Все головы, кроме, возможно, авиаконструкторской, как по команде
повернулись к телевизионной стене. Поскольку фигуры на ней были чуть не
вдвое больше натурального размера, то ошибиться было невозможно - кого
именно предлагает увидеть на экране тамада. Оператор крупным планом
показывал молодого человека в парадной, но никак не военной форме, в которой
опытный глаз мог легко распознать мундир древнего потомственного московского
дворянства. У человека было выразительное южное лицо и довольно длинный нос,
в толпе гостей он стоял неподвижно, отличаясь от всех подчеркнуто скучающим
видом, словно все это видел в сотый раз - чего быть никак не могло - или же,
что уж совсем невероятно, просто знал наперед: что будет здесь через минуту,
через год, через сто лет. От правого крыла стола долетел возглас, нечто
вроде "Ах": чертовар заметил, что издал этот возглас киммериец Веденей
Иммер. Что верно, то верно, именно Веденей лучше всех из числа
присутствующих знал, каково выражение лица того, кто видит будущее, лицо
предиктора.
- Запомните лицо этого человека, - продолжал Федор Кузьмич, - быть
может, единственный раз вы видите его, в газетах нет его фотографий, на
телевидение - калачом не заманишь... Ну да неважно. Запомните! Перед вами -
гарант спокойствия нашей страны, днем в прямой трансляции нам уже довелось
его видеть, сегодня повторов больше не будет, а позже, опасаюсь я,
изображение его исчезнет с экрана даже у тех, кто ведет сейчас видеозапись.

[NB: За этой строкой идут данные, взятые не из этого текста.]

def pvGrid (N : Int) : List (Int × Int) :=
  (PySem.List.pyRange 0 N 1).flatMap (fun r => (PySem.List.pyRange 0 N 1).map (fun c => (r, c)))

theorem pv_mem_grid (N : Int) (p : Int × Int) : p ∈ pvGrid N ↔ pvInR N p := by
  simp only [pvGrid, List.mem_flatMap, List.mem_map, PySem.List.mem_pyRange_one, pvInR]
  constructor
  · rintro ⟨r, ⟨hr1, hr2⟩, c, ⟨hc1, hc2⟩, rfl⟩; exact ⟨hr1, hr2, hc1, hc2⟩
  · rintro ⟨h1, h2, h3, h4⟩; exact ⟨p.1, ⟨h1, h2⟩, p.2, ⟨h3, h4⟩, rfl⟩

theorem pv_grid_length (N : Int) : (pvGrid N).length = N.toNat * N.toNat := by
  simp [pvGrid, List.length_flatMap, PySem.List.length_pyRange_one, List.map_const',
    List.sum_replicate]

theorem pv_grid_nodup (N : Int) : (pvGrid N).Nodup := by
  apply List.nodup_flatMap.mpr
  constructor
  · intro r _
    exact (PySem.List.nodup_pyRange_one 0 N).map (fun a b h => by
      simpa using congrArg Prod.snd h)
  · apply (PySem.List.nodup_pyRange_one 0 N).imp
    intro a b hab
    simp only [Function.onFun, List.disjoint_left, List.mem_map]
    rintro x ⟨c, _, rfl⟩ ⟨c', _, hx⟩
    have hba : b = a := by simpa using congrArg Prod.fst hx
    exact hab hba.symm
-- pv_equiv track=rewrite | github.com/TiurinMikhail/DI-Bootcamp | Week1/Day5/Challenges/Challenges.py | length_over_k
-- ===== SOURCE A (Python) =====
-- def length_over_k(sentence,k):
--     sum_over_k = 0
--     sentence = sentence.replace('.', '').replace(',', '').replace('?', '').replace('!', '').replace(':', '')
--     sentence = sentence.split()
--     for word in sentence:
--         if len(word) > k:
--             sum_over_k += 1
--     return sum_over_k
-- ===== SOURCE B (Python) =====
-- def length_over_k(sentence, k):
--     total = 0
--     cur = 0
--     for ch in sentence:
--         if ch in '.,?!:':
--             continue
--         if ch.isspace():
--             if cur > 0 and cur > k:
--                 total += 1
--             cur = 0
--         else:
--             cur += 1
--     if cur > 0 and cur > k:
--         total += 1
--     return total
-- ===== Notes on version B (the rewrite author's own statement) =====
-- stated objective: alternative
-- what changed: B replaces A's pipeline (five whole-string replace passes, then split() into a word list, then a counting loop) by one single pass over the characters that skips punctuation, tracks the current word length and finalizes at whitespace boundaries and at end of input.
import Mathlib
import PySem

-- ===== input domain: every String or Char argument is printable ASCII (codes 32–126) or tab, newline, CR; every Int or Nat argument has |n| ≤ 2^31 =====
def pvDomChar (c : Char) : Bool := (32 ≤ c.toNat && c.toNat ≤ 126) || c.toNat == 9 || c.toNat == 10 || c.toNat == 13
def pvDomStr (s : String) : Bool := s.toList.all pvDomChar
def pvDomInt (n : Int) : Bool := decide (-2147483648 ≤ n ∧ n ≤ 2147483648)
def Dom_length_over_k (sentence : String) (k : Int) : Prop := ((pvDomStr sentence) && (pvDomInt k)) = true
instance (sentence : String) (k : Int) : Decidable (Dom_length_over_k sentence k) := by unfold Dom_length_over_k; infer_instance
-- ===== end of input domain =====

-- B replaces A's build-stripped-string-then-split pipeline by a single pass over the characters
-- keeping only a current-word length and a running total (objective: alternative, no intermediate lists).

-- ===== PORT A =====
def length_over_k (sentence : String) (k : Int) : Int :=
  let s2 := PySem.Str.replace (PySem.Str.replace (PySem.Str.replace (PySem.Str.replace
              (PySem.Str.replace sentence "." "") "," "") "?" "") "!" "") ":" ""
  let ws := PySem.Str.split₀ s2
  ws.foldl (fun sum_over_k word => if PySem.Str.len word > k then sum_over_k + 1 else sum_over_k) 0

-- ===== PORT B =====
-- `ch in '.,?!:'` on a single character is an explicit membership test (exact for 1-char ch):
def bPunct (c : Char) : Bool := c == '.' || c == ',' || c == '?' || c == '!' || c == ':'

def length_over_k_alt (sentence : String) (k : Int) : Int :=
  let st := sentence.toList.foldl (fun (st : Int × Int) ch =>
      if bPunct ch then st
      else if PySem.Chars.isspace ch then (0, if 0 < st.1 ∧ k < st.1 then st.2 + 1 else st.2)
      else (st.1 + 1, st.2)) (0, 0)
  if 0 < st.1 ∧ k < st.1 then st.2 + 1 else st.2

-- ===== PRECONDITION & SPEC =====
def Spec_length_over_k (sentence : String) (k : Int) (out : Int) : Prop := out = length_over_k_alt sentence k
instance (sentence : String) (k : Int) (out : Int) : Decidable (Spec_length_over_k sentence k out) := by unfold Spec_length_over_k; infer_instance

-- ===== CLAIM (what is proved, stated in full; the proofs are below) =====
def Claim_equal_length_over_k : Prop := ∀ (sentence : String) (k : Int), Dom_length_over_k sentence k → Spec_length_over_k sentence k (length_over_k sentence k)

-- ===== LEMMAS AND PROOFS =====

-- replacing a single character by "" is exactly a filter
lemma replace_go_single (c : Char) : ∀ (l : List Char) (fuel : Nat) (acc : List Char),
    l.length ≤ fuel →
    PySem.Chars.replace.go [c] [] fuel l acc = acc.reverse ++ l.filter (fun x => !(x == c)) := by
  intro l
  induction l with
  | nil => intro fuel acc _; cases fuel <;> simp [PySem.Chars.replace.go]
  | cons x t ih =>
    intro fuel acc h
    cases fuel with
    | zero => simp at h
    | succ f =>
      simp only [PySem.Chars.replace.go]
      by_cases hx : x = c
      · subst hx
        simp [List.isPrefixOf, ih f acc (by simpa using h)]
      · have : [c].isPrefixOf (x :: t) = false := by
          simp [List.isPrefixOf, Ne.symm hx]
        simp [this, ih f (x :: acc) (by simpa using h), hx]

lemma replace_single (cs : List Char) (c : Char) :
    PySem.Chars.replace cs [c] [] = cs.filter (fun x => !(x == c)) := by
  simp [PySem.Chars.replace, replace_go_single c cs cs.length [] le_rfl]

-- the five successive single-character removals are one filter by bPunct
lemma filter_chain (cs : List Char) :
    (((((cs.filter (fun x => !(x == '.'))).filter (fun x => !(x == ','))).filter
        (fun x => !(x == '?'))).filter (fun x => !(x == '!'))).filter (fun x => !(x == ':')))
    = cs.filter (fun c => !bPunct c) := by
  simp only [List.filter_filter]
  apply List.filter_congr
  intro c _
  cases h1 : c == '.' <;> cases h2 : c == ',' <;> cases h3 : c == '?' <;>
    cases h4 : c == '!' <;> cases h5 : c == ':' <;> simp [bPunct, h1, h2, h3, h4, h5]

-- split₀.go's accumulator distributes
lemma split_go_acc : ∀ (ds cur : List Char) (acc : List (List Char)),
    PySem.Chars.split₀.go ds cur acc = acc.reverse ++ PySem.Chars.split₀.go ds cur [] := by
  intro ds
  induction ds with
  | nil =>
    intro cur acc
    by_cases h : cur.isEmpty <;> simp [PySem.Chars.split₀.go, h]
  | cons c rest ih =>
    intro cur acc
    by_cases hs : PySem.Chars.isspace c
    · by_cases h : cur.isEmpty
      · simp only [PySem.Chars.split₀.go, hs, h, if_true]
        exact ih [] acc
      · simp only [PySem.Chars.split₀.go, hs, h, if_true, if_false, Bool.false_eq_true]
        rw [ih [] (cur.reverse :: acc), ih [] [cur.reverse]]
        simp
    · simp only [PySem.Chars.split₀.go, hs, Bool.false_eq_true, if_false]
      rw [ih (c :: cur) acc]

-- B's whitespace/other step and finalization, as named helpers for the invariant
def stepS (k : Int) (st : Int × Int) (c : Char) : Int × Int :=
  if PySem.Chars.isspace c then (0, if 0 < st.1 ∧ k < st.1 then st.2 + 1 else st.2)
  else (st.1 + 1, st.2)

def finA (k : Int) (st : Int × Int) : Int :=
  if 0 < st.1 ∧ k < st.1 then st.2 + 1 else st.2

-- punctuation characters are skipped by B's step, so the B fold runs over the filtered list
lemma fold_skip_punct (k : Int) : ∀ (cs : List Char) (st : Int × Int),
    cs.foldl (fun (st : Int × Int) ch =>
      if bPunct ch then st
      else if PySem.Chars.isspace ch then (0, if 0 < st.1 ∧ k < st.1 then st.2 + 1 else st.2)
      else (st.1 + 1, st.2)) st
    = (cs.filter (fun c => !bPunct c)).foldl (stepS k) st := by
  intro cs
  induction cs with
  | nil => intro st; rfl
  | cons c rest ih =>
    intro st
    by_cases hp : bPunct c
    · simp [List.filter_cons, hp, ih]
    · simp [List.filter_cons, hp, ih, stepS]

-- the single-pass invariant: finalizing B's fold counts the words of split₀.go longer than k
lemma main_inv (k : Int) : ∀ (ds cur : List Char) (t : Int),
    finA k (ds.foldl (stepS k) ((cur.length : Int), t))
    = t + ((PySem.Chars.split₀.go ds cur []).countP (fun w => decide (k < (w.length : Int))) : Int) := by
  intro ds
  induction ds with
  | nil =>
    intro cur t
    by_cases h : cur.isEmpty
    · have hc : cur = [] := by simpa [List.isEmpty_iff] using h
      subst hc
      simp [PySem.Chars.split₀.go, finA]
    · have hne : cur ≠ [] := by simpa [List.isEmpty_iff] using h
      have hpos : 0 < (cur.length : Int) := by
        have := List.length_pos_iff.mpr hne; exact_mod_cast this
      by_cases hk : k < (cur.length : Int)
      · simp [PySem.Chars.split₀.go, h, hne, hpos, hk, finA, List.countP_cons]
      · simp [PySem.Chars.split₀.go, h, hne, hpos, hk, finA, List.countP_cons]
  | cons c rest ih =>
    intro cur t
    by_cases hs : PySem.Chars.isspace c
    · by_cases h : cur.isEmpty
      · have hc : cur = [] := by simpa [List.isEmpty_iff] using h
        subst hc
        simp only [PySem.Chars.split₀.go, hs, if_true, List.isEmpty_nil,
          List.foldl_cons, stepS, List.length_nil, Int.natCast_zero]
        rw [show (if (0:Int) < 0 ∧ k < 0 then t + 1 else t) = t by simp]
        simpa using ih [] t
      · have hne : cur ≠ [] := by simpa [List.isEmpty_iff] using h
        have hpos : 0 < (cur.length : Int) := by
          have := List.length_pos_iff.mpr hne; exact_mod_cast this
        simp only [PySem.Chars.split₀.go, hs, h, if_true, if_false, Bool.false_eq_true,
          List.foldl_cons, stepS]
        rw [split_go_acc rest [] [cur.reverse]]
        by_cases hk : k < (cur.length : Int)
        · rw [show (if 0 < (cur.length:Int) ∧ k < (cur.length:Int) then t+1 else t) = t+1 by simp [hpos, hk, hne]]
          have h2 := ih [] (t+1)
          simp only [List.length_nil, Int.natCast_zero] at h2
          rw [h2]
          simp [List.countP_cons, hk, hne]
          ring
        · rw [show (if 0 < (cur.length:Int) ∧ k < (cur.length:Int) then t+1 else t) = t by simp [hk]]
          have h2 := ih [] t
          simp only [List.length_nil, Int.natCast_zero] at h2
          rw [h2]
          simp [List.countP_cons, hk, hne]
    · simp only [PySem.Chars.split₀.go, hs, Bool.false_eq_true, if_false,
        List.foldl_cons, stepS]
      have h2 := ih (c :: cur) t
      simp only [List.length_cons] at h2
      rw [show ((cur.length : Int) + 1) = ((cur.length + 1 : Nat) : Int) by push_cast; ring]
      exact h2

-- A's result as a count over the filtered character list
lemma portA_eq_count (sentence : String) (k : Int) :
    length_over_k sentence k
    = ((PySem.Chars.split₀ (sentence.toList.filter (fun c => !bPunct c))).countP
        (fun w => decide (k < (w.length : Int))) : Int) := by
  unfold length_over_k
  rw [show (fun (sum_over_k : Int) (word : String) => if PySem.Str.len word > k then sum_over_k + 1 else sum_over_k)
        = (fun (sum_over_k : Int) (word : String) => if (fun w => decide (k < PySem.Str.len w)) word = true then sum_over_k + 1 else sum_over_k) by
      funext s w; simp [GT.gt]]
  rw [PySem.List.foldl_if_add_one]
  rw [show (fun w => decide (k < PySem.Str.len w)) = ((fun w => decide (k < (w.length : Int))) ∘ String.toList) by
      funext w; simp [PySem.Str.len_eq]]
  rw [← List.countP_map, PySem.Str.split₀_map_toList]
  simp only [PySem.Str.toList_replace]
  rw [show ("." : String).toList = ['.'] from rfl, show ("," : String).toList = [','] from rfl,
      show ("?" : String).toList = ['?'] from rfl, show ("!" : String).toList = ['!'] from rfl,
      show (":" : String).toList = [':'] from rfl, show ("" : String).toList = [] from rfl]
  rw [replace_single, replace_single, replace_single, replace_single, replace_single, filter_chain]
  simp

-- ===== VERDICT (by name: the statement is the Claim_ definition above) =====
theorem length_over_k_spec : Claim_equal_length_over_k := by
  intro sentence k _
  unfold Spec_length_over_k length_over_k_alt
  rw [fold_skip_punct]
  have := main_inv k (sentence.toList.filter (fun c => !bPunct c)) [] 0
  simp only [List.length_nil, Int.natCast_zero, zero_add] at this
  rw [portA_eq_count]
  simpa [finA, PySem.Chars.split₀] using this.symm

Светлейший граф Гораций Аракелян! Сейчас мы, безусловно, пьем здоровье
императорской семьи, но сразу же следом предлагаю выпить и здоровье графа
Горация! Ибо без него... век нам с вами здоровья не видать! - неожиданно
пониженным, каким-то лагерным тоном закончил Федор Кузьмич, опрокинул в
горло рюмку с прозрачным напитком, и в ту же секунду отправил следом за ней
рюмку "Коронации". Богдан только головой мотнул: чтоб спирт-ректификат,
который он безошибочно распознал в первом напитке, заливать Козьмодемьяновым
продуктом? Это ж какое здоровье иметь надо!
У самого Богдана вышло наоборот: не желая обидеть почетного гостя, он
опрокинул рюмку "Коронации", а следом - ловко поданную рюмку... еще
неизвестно чего, что поднесла жена. Эффект получился потрясающий: вкус
первого напитка был начисто заглушен двадцатиградусной "Рябиной на коньяке".
Богдан обозрел стол. Нет, все эти кулебяки, салаты оливье, копчености с
моченостями, утиные окорочка, все эти пять сортов икры при девяти сортах
блинов - это было не для Богдана. Однако алкоголь начинал оказывать
действие. "Так и надраться недолго..." - подумал Богдан и, как Советский
Союз на Финляндию, напал на лобио.
Утолив первый голод, Богдан сообразил, что по крайней мере еще одного
супер-почетного гостя как-то к месту не определил; он стал оглядываться.
Гость, оказывается, запоздал: именно сейчас, приподняв своего бога, царя и
кумира над инвалидным креслом, в зал проталкивался Хосе Дворецкий. Кавель
Журавлев, видимо, был нынче совсем плох, если прибег к такому средству
передвижения, - но праздник по случаю коронации все же присутствием решил
почтить: через обер-маркитантку глава орды давно считал Богдана своим вполне
полноценным родственником.
Богдан хотел встать и провозгласить тост за опоздавшего - но опоздал.
Журавлев тяжело поднял руку и сделал запрещающий жест.
- За меня, пожалуйста... сегодня не пейте. Сегодня... другой праздник.
Я... с краю тут побуду, да и вообще... ваше здоровье, Богдан Арнольдович!
В руке Кавеля-Навигатора появилась рюмка, доли секунды она пребывала
пустой, затем Хосе Дворецкий наполнил ее чернильного цвета жидкостью.
"Журавлиный бальзам", - подумал чертовар. Что это за напиток - все недосуг
было выяснить, но как-то раз теща его этим зельем угостила - не сказать, что
Козьмодемьянова "Коронация" была намного крепче. Богдан тоже сделал в
воздухе жест "за здоровье", наскоро выпил очередную рюмку рябиновой радости,
а потом тихонько понюхал карманчик, пришитый на рукаве своего же пиджака:
там лежала и благоуханно пованивала на ползала пробирка с фракцией АСТ-2,
протрезвляющей даже после тройной летальной дозы самого дурного древесного
спирта.
На экране тем временем появился новый персонаж, Богдану незнакомый. Он
стоял на ступенях Красного Крыльца в Кремле и потрясал кулаком над головой.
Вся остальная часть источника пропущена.